Indexing in MongoDB is a way to speed up data searches by creating special data structures. However, not every field or collection should have an index. Knowing when not to index helps avoid slowing down your database and wasting storage. This topic explains situations where adding indexes can do more harm than good.
Why it matters
Without understanding when not to index, you might add too many indexes that slow down data writing and use extra disk space. This can make your app slower and more expensive to run. Avoiding unnecessary indexes keeps your database fast and efficient, saving time and resources.
Where it fits
Before this, you should know what indexes are and how they work in MongoDB. After this, you can learn about index types, how to create them, and how to optimize queries using indexes.
Mental Model
Core Idea
Indexes speed up searches but slow down writes and use space, so only add them when the benefit outweighs the cost.
Think of it like...
Think of an index like a table of contents in a book: it helps you find pages quickly, but if every page had its own tiny table of contents, the book would get bulky and harder to update.

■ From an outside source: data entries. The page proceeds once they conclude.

-- pv_equiv track=rewrite | github.com/awmc000/socket-demos | stream/python/hangmanServer.py | getGraphic
-- ===== SOURCE A (Python) =====
-- EASY_MODE = True
--
-- def getGraphic(guesses_remaining):
--     # ASCII art
--     # Decided to use 'O' instead of '☺ ' - it seems to be two chars wide, awkward
--     full = '''
--  ┌─═══╗
--  O    ║
-- /|\   ║
-- / \   ║
-- ╦╦╦╦╦╦╢
-- '''
--
--     # strokes[0] is the last stroke of the man to draw
--     strokes = [
--         # note that each line of the full graphic is 7 chars followed by a newline
--         19,  # right arm
--         17,  # left arm
--         27,  # right leg
--         25,  # left leg
--         18,  # torso
--         10  # head
--     ]
--
--     if EASY_MODE:
--         # give man hands and feet
--         full = '''
--   ┌─══╗
--   O   ║
-- _/|\_ ║
-- _/ \_ ║
-- ╦╦╦╦╦╦╢
-- '''
--         strokes = [
--             # note that each line of the full graphic is 7 chars followed by a newline
--             21,  # right hand
--             17,  # left hand
--             29,  # right foot
--             25,  # left foot
--             20,  # right arm
--             18,  # left arm
--             28,  # right leg
--             26,  # left leg
--             19,  # torso
--             11  # head
--         ]
--
--     # erase the strokes that haven't been drawn yet
--     partial = full
--     for stroke in strokes[:guesses_remaining]:
--         partial = partial[:stroke] + ' ' + partial[stroke + 1:]
--
--     return partial
-- ===== SOURCE B (Python) =====
-- EASY_MODE = True
--
-- def getGraphic(guesses_remaining):
--     full = '''
--  ┌─═══╗
--  O    ║
-- /|\   ║
-- / \   ║
-- ╦╦╦╦╦╦╢
-- '''
--     strokes = [19, 17, 27, 25, 18, 10]
--
--     if EASY_MODE:
--         full = '''
--   ┌─══╗
--   O   ║
-- _/|\_ ║
-- _/ \_ ║
-- ╦╦╦╦╦╦╢
-- '''
--         strokes = [21, 17, 29, 25, 20, 18, 28, 26, 19, 11]
--
--     # one pass: blank every position among the not-yet-drawn strokes
--     erase = set(strokes[:guesses_remaining])
--     return ''.join(' ' if i in erase else ch for i, ch in enumerate(full))
-- ===== Notes on version B (the rewrite author's own statement) =====
-- stated objective: idiomatic
-- what changed: A erases strokes by repeatedly splicing the string (slice + ' ' + slice, one full rebuild per stroke); B computes the erase set from strokes[:guesses_remaining] once and builds the result in a single enumerate pass over the full art, blanking exactly the indices in that set.
import Mathlib
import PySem

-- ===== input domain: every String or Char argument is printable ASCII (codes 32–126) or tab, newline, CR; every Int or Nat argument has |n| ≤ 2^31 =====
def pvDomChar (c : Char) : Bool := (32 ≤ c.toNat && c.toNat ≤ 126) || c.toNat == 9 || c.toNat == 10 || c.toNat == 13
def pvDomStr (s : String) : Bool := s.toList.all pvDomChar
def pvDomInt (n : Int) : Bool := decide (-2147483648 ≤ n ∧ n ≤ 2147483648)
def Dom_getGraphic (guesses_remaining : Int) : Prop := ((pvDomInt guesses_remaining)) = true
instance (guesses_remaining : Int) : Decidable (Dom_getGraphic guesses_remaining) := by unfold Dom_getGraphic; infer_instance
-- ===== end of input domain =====

-- B replaces A's repeated slice-splices (one string rebuild per erased stroke) by one
-- enumerate pass over the full art testing membership in the erase set (objective: idiomatic).

-- ===== PORT A =====
-- A's easy-mode art and stroke positions (EASY_MODE is True, so the second assignments win)
def gaFull : List Char := "\n  ┌─══╗\n  O   ║\n_/|\\_ ║\n_/ \\_ ║\n╦╦╦╦╦╦╢\n".toList
def gaStrokes : List Int := [21, 17, 29, 25, 20, 18, 28, 26, 19, 11]

def getGraphic (guesses_remaining : Int) : String :=
  String.ofList <|
    (PySem.List.slice gaStrokes none (some guesses_remaining)).foldl
      (fun part stroke =>
        PySem.List.slice part none (some stroke) ++ [' ']
          ++ PySem.List.slice part (some (stroke + 1)) none)
      gaFull

-- ===== PORT B =====
def gbFull : List Char := "\n  ┌─══╗\n  O   ║\n_/|\\_ ║\n_/ \\_ ║\n╦╦╦╦╦╦╢\n".toList
def gbStrokes : List Int := [21, 17, 29, 25, 20, 18, 28, 26, 19, 11]

def getGraphic_alt (guesses_remaining : Int) : String :=
  let erase : PySem.Set Int :=
    PySem.Set.ofList (PySem.List.slice gbStrokes none (some guesses_remaining))
  String.ofList <|
    (PySem.List.enumerate gbFull 0).map
      (fun p => if PySem.Set.contains erase p.1 then ' ' else p.2)

-- ===== PRECONDITION & SPEC =====
def Spec_getGraphic (guesses_remaining : Int) (out : String) : Prop := out = getGraphic_alt guesses_remaining
instance (guesses_remaining : Int) (out : String) : Decidable (Spec_getGraphic guesses_remaining out) := by unfold Spec_getGraphic; infer_instance

-- ===== CLAIM (what is proved, stated in full; the proofs are below) =====
def Claim_equal_getGraphic : Prop := ∀ (guesses_remaining : Int), Dom_getGraphic guesses_remaining → Spec_getGraphic guesses_remaining (getGraphic guesses_remaining)

-- ===== LEMMAS AND PROOFS =====

-- one splice step a[:s] + ' ' + a[s+1:] is List.set at position s
lemma splice_eq_set (xs : List Char) (s : Int) (hs0 : 0 ≤ s) (hslen : s < (xs.length : Int)) :
    PySem.List.slice xs none (some s) ++ [' ']
        ++ PySem.List.slice xs (some (s + 1)) none = xs.set s.toNat ' ' := by
  rw [PySem.List.slice_to xs hs0, PySem.List.slice_from xs (show (0:Int) ≤ s + 1 by omega),
    List.set_eq_take_append_cons_drop, if_pos (show s.toNat < xs.length by omega)]
  have h1 : (s + 1).toNat = s.toNat + 1 := by omega
  rw [h1]
  simp

-- A's splice loop over in-range positions equals one indexed pass blanking exactly those positions
lemma splice_fold (L : List Int) (xs : List Char)
    (hL : ∀ s ∈ L, 0 ≤ s ∧ s < (xs.length : Int)) :
    L.foldl (fun part stroke =>
        PySem.List.slice part none (some stroke) ++ [' ']
          ++ PySem.List.slice part (some (stroke + 1)) none) xs
      = (PySem.List.pyRange 0 (xs.length : Int) 1).map
          (fun j => if j ∈ L then ' ' else PySem.List.pyGetD xs j ' ') := by
  induction L generalizing xs with
  | nil =>
      simp [PySem.List.map_pyGetD_pyRange_zero']
  | cons s L ih =>
      obtain ⟨hs0, hslen⟩ := hL s (List.mem_cons_self ..)
      simp only [List.foldl_cons]
      rw [splice_eq_set xs s hs0 hslen]
      rw [ih (xs.set s.toNat ' ')
        (by intro t ht; simpa using hL t (List.mem_cons_of_mem _ ht))]
      simp only [List.length_set]
      apply List.map_congr_left
      intro j hj
      rw [PySem.List.mem_pyRange_one] at hj
      by_cases hjs : j = s
      · subst hjs
        have hpg : PySem.List.pyGetD (xs.set j.toNat ' ') j ' ' = ' ' := by
          rw [PySem.List.pyGetD_eq_getElem _ _ hj.1 (by simpa using hj.2)]
          simp
        simp [hpg]
      · have hne : s.toNat ≠ j.toNat := by omega
        have hget : PySem.List.pyGetD (xs.set s.toNat ' ') j ' '
            = PySem.List.pyGetD xs j ' ' := by
          rw [PySem.List.pyGetD_eq_getElem _ _ hj.1 (by simpa using hj.2),
            PySem.List.pyGetD_eq_getElem _ _ hj.1 hj.2]
          have hjn : j.toNat < xs.length := by omega
          exact List.getElem_set_ne hne (by simpa using hjn)
        simp [List.mem_cons, hjs, hget]

-- ===== VERDICT (by name: the statement is the Claim_ definition above) =====
theorem getGraphic_spec : Claim_equal_getGraphic := by
  intro g _
  unfold Spec_getGraphic getGraphic getGraphic_alt
  have hall : ∀ t ∈ gaStrokes, 0 ≤ t ∧ t < (gaFull.length : Int) := by decide
  have hmem : ∀ s ∈ PySem.List.slice gaStrokes none (some g),
      0 ≤ s ∧ s < (gaFull.length : Int) := fun s hs =>
    hall s (PySem.List.mem_of_mem_slice gaStrokes none (some g) hs)
  rw [splice_fold _ _ hmem]
  simp only [PySem.List.enumerate_eq_map_pyRange gbFull ' ', List.map_map, PySem.List.len_eq]
  rw [show gbFull = gaFull from rfl, show gbStrokes = gaStrokes from rfl]
  congr 1
  apply List.map_congr_left
  intro j hj
  simp [PySem.Set.mem_ofList]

┌───────────────┐       ┌───────────────┐
│   Data Table  │──────▶│   Full Scan   │
└───────────────┘       └───────────────┘
        │                      ▲
        │                      │
        ▼                      │
┌───────────────┐       ┌───────────────┐
│    Index      │──────▶│  Fast Search  │
└───────────────┘       └───────────────┘

Note: More indexes mean more maintenance during writes.
Build-Up - 7 Steps
1
FoundationWhat is an index in MongoDB
🤔
Concept: Introduce the basic idea of an index and its role in speeding up queries.
An index in MongoDB is a special data structure that stores a small portion of the data in an easy-to-search way. When you query a collection, MongoDB can use the index to find matching documents faster instead of looking at every document.
Result
Queries that use indexes run faster because MongoDB skips scanning all documents.
Understanding what an index is helps you see why it can speed up searches but also why it needs extra space.
2
FoundationHow indexes affect writes and storage
🤔
Concept: Explain the trade-off between read speed and write cost with indexes.
Every time you add, update, or delete a document, MongoDB must update all indexes on that collection. This means writes take longer and use more CPU. Also, indexes take up disk space, which grows with the number of indexes and data size.
Result
More indexes mean slower writes and more storage used.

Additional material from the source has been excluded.